Objectives: Skin drug retention is required in local treatment of skin cancer. This study investigated the interplay effects of ethosomes and microwave in transdermal drug delivery. Skin pre-treatment by microwave and applied with liquified medicine is deemed to ‘cement’ the skin thereby raising skin drug deposition.

Methods: 5-fluorouracil-loaded ethosomes were prepared and subjected to size, zeta potential, morphology, drug content, drug release and skin permeation tests. The molecular characteristics of untreated, microwave and/or ethosome-treated skins were examined by Fourier transform infrared and raman spectroscopy, thermal and electron microscopy techniques.

Results: The skin drug retention was promoted using larger ethosomes with negative zeta potentials that repelled anionic lipids of skin and hindered vesicle permeation into deep layers. These ethosomes had low ethanol content. They were less able to fluidize the lipid and defluidize the protein domains at epidermis to enlarge aqueous pores for drug permeation. Pre-treatment of skin by 2450 MHz microwave for 2.5 min further increased skin drug penetration and retention of low ethanol ethosomes and provided lower drug permeation than cases treated for 1.15 min and 5 min.
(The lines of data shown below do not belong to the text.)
-- pv_equiv track=rewrite | github.com/liviusighiartau/scoala-informala | python_homeworks/lists_homework3/replace_last_element_in_a_list.py | replace_last_element_in_list
-- ===== SOURCE A (Python) =====
-- def replace_last_element_in_list(my_list: list, replacer='last'):
--     my_list_updated = [
--         replacer
--         if index == len(my_list) - 1
--         else element
--         for index, element in enumerate(my_list)
--     ]
--     return my_list_updated
-- ===== SOURCE B (Python) =====
-- def replace_last_element_in_list(my_list: list, replacer='last'):
--     result = my_list[:]
--     if my_list:
--         result[-1] = replacer
--     return result
-- ===== Notes on version B (the rewrite author's own statement) =====
-- stated objective: simpler
-- what changed: Replaced the per-element index-checking comprehension with a bulk slice copy plus a single assignment to the last slot (guarded for the empty list).
import Mathlib
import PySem

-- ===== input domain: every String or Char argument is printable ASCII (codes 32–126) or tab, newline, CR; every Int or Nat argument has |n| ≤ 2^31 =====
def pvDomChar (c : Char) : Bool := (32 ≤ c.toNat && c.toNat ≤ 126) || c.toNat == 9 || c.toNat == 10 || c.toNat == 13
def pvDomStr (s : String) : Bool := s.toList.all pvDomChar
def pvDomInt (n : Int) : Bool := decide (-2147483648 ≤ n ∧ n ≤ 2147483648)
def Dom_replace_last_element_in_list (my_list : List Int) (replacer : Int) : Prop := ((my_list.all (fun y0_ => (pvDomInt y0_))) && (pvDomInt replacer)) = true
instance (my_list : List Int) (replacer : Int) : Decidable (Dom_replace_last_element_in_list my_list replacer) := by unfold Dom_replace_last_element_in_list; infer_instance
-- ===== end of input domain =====

-- ===== PORT A =====
-- A: list comprehension over enumerate, replacing the element whose index is len-1.
def replace_last_element_in_list (my_list : List Int) (replacer : Int) : List Int :=
  (PySem.List.enumerate my_list).map
    (fun p => if p.1 = (my_list.length : Int) - 1 then replacer else p.2)

-- ===== PORT B =====
-- B: bulk copy, then overwrite the last slot (result[-1] = replacer) if nonempty.
def replace_last_element_in_list_alt (my_list : List Int) (replacer : Int) : List Int :=
  if my_list = [] then my_list else my_list.dropLast ++ [replacer]

-- ===== PRECONDITION & SPEC =====
def Spec_replace_last_element_in_list (my_list : List Int) (replacer : Int) (out : List Int) : Prop := out = replace_last_element_in_list_alt my_list replacer
instance (my_list : List Int) (replacer : Int) (out : List Int) : Decidable (Spec_replace_last_element_in_list my_list replacer out) := by unfold Spec_replace_last_element_in_list; infer_instance

-- ===== CLAIM (what is proved, stated in full; the proofs are below) =====
def Claim_equal_replace_last_element_in_list : Prop := ∀ (my_list : List Int) (replacer : Int), Dom_replace_last_element_in_list my_list replacer → Spec_replace_last_element_in_list my_list replacer (replace_last_element_in_list my_list replacer)

-- ===== LEMMAS AND PROOFS =====

-- ===== VERDICT (by name: the statement is the Claim_ definition above) =====
-- A's comprehension, started at any index s, equals dropLast ++ [r] when offsets line up.
theorem pv_enum_lemma (xs : List Int) (r L : Int) (s : Int) (h : s + xs.length = L + 1) :
    (PySem.List.enumerate xs s).map (fun p => if p.1 = L then r else p.2)
      = if xs = [] then [] else xs.dropLast ++ [r] := by
  induction xs generalizing s with
  | nil => simp [PySem.List.enumerate_nil]
  | cons x xs ih =>
    simp only [PySem.List.enumerate_cons, List.map_cons]
    rcases xs with _ | ⟨y, ys⟩
    · simp at h
      simp [h]
    · simp only [List.length_cons, Nat.cast_add, Nat.cast_one] at h
      have h' : (s + 1) + ((y :: ys).length : Int) = L + 1 := by
        simp only [List.length_cons]; push_cast; omega
      have hs : s ≠ L := by omega
      rw [ih (s+1) h']
      simp [hs]

theorem replace_last_element_in_list_spec : Claim_equal_replace_last_element_in_list := by
  intro my_list replacer _
  unfold Spec_replace_last_element_in_list replace_last_element_in_list replace_last_element_in_list_alt
  rw [pv_enum_lemma my_list replacer ((my_list.length : Int) - 1) 0 (by omega)]
  split <;> simp_all
-- pv_equiv track=rewrite | github.com/doganes1507/algorithms-and-data-structures-labs | tasks/pack2/task3.py | f
-- ===== SOURCE A (Python) =====
-- def f(text):
--     result = set()
--
--     for i in range(len(text) - 1):
--         for j in range(i + 1, len(text), 2):
--             substring = text[i:j+1]
--             if substring[:len(substring) // 2] == substring[len(substring) // 2:]:
--                 result.add(substring)
--
--     return len(result)
-- ===== SOURCE B (Python) =====
-- def f(text):
--     n = len(text)
--     total = 0
--     for L in range(1, n // 2 + 1):
--         halves = set()
--         run = 0
--         for i in range(n - L - 1, -1, -1):
--             run = run + 1 if text[i] == text[i + L] else 0
--             if i <= n - 2 * L and run >= L:
--                 halves.add(text[i:i + L])
--         total += len(halves)
--     return total
-- ===== Notes on version B (the rewrite author's own statement) =====
-- stated objective: faster
-- what changed: Instead of testing every (start, end) substring pair by building it and comparing its two halves by slicing, B iterates over the half-length L and sweeps the text once right-to-left maintaining the run length of matching positions between i and i+L (run >= L iff text[i:i+2L] is a square), collecting the distinct halves per L and summing the per-length counts.
import Mathlib
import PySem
A 2.5 min treatment might be accompanied by specific dermal protein fluidization via C=O moiety which translated to macromolecular swelling, narrowing of intercellular spaces at lower skin layers, increased drug retention and reduced drug permeation.

Conclusion: Ethosomes and microwave synergized to promote skin drug retention.

Declaration of interest

The authors wish to express their heart-felt thanks to MOSTI, MOHE, IRMI, UiTM (Universiti Teknologi MARA [0141903]), Malaysia and Gomal University, Pakistan for fund and facility support. The authors have no other relevant affiliations or financial involvement with any organization or entity with a financial interest in or financial conflict with the subject matter or materials discussed in the manuscript apart from those disclosed.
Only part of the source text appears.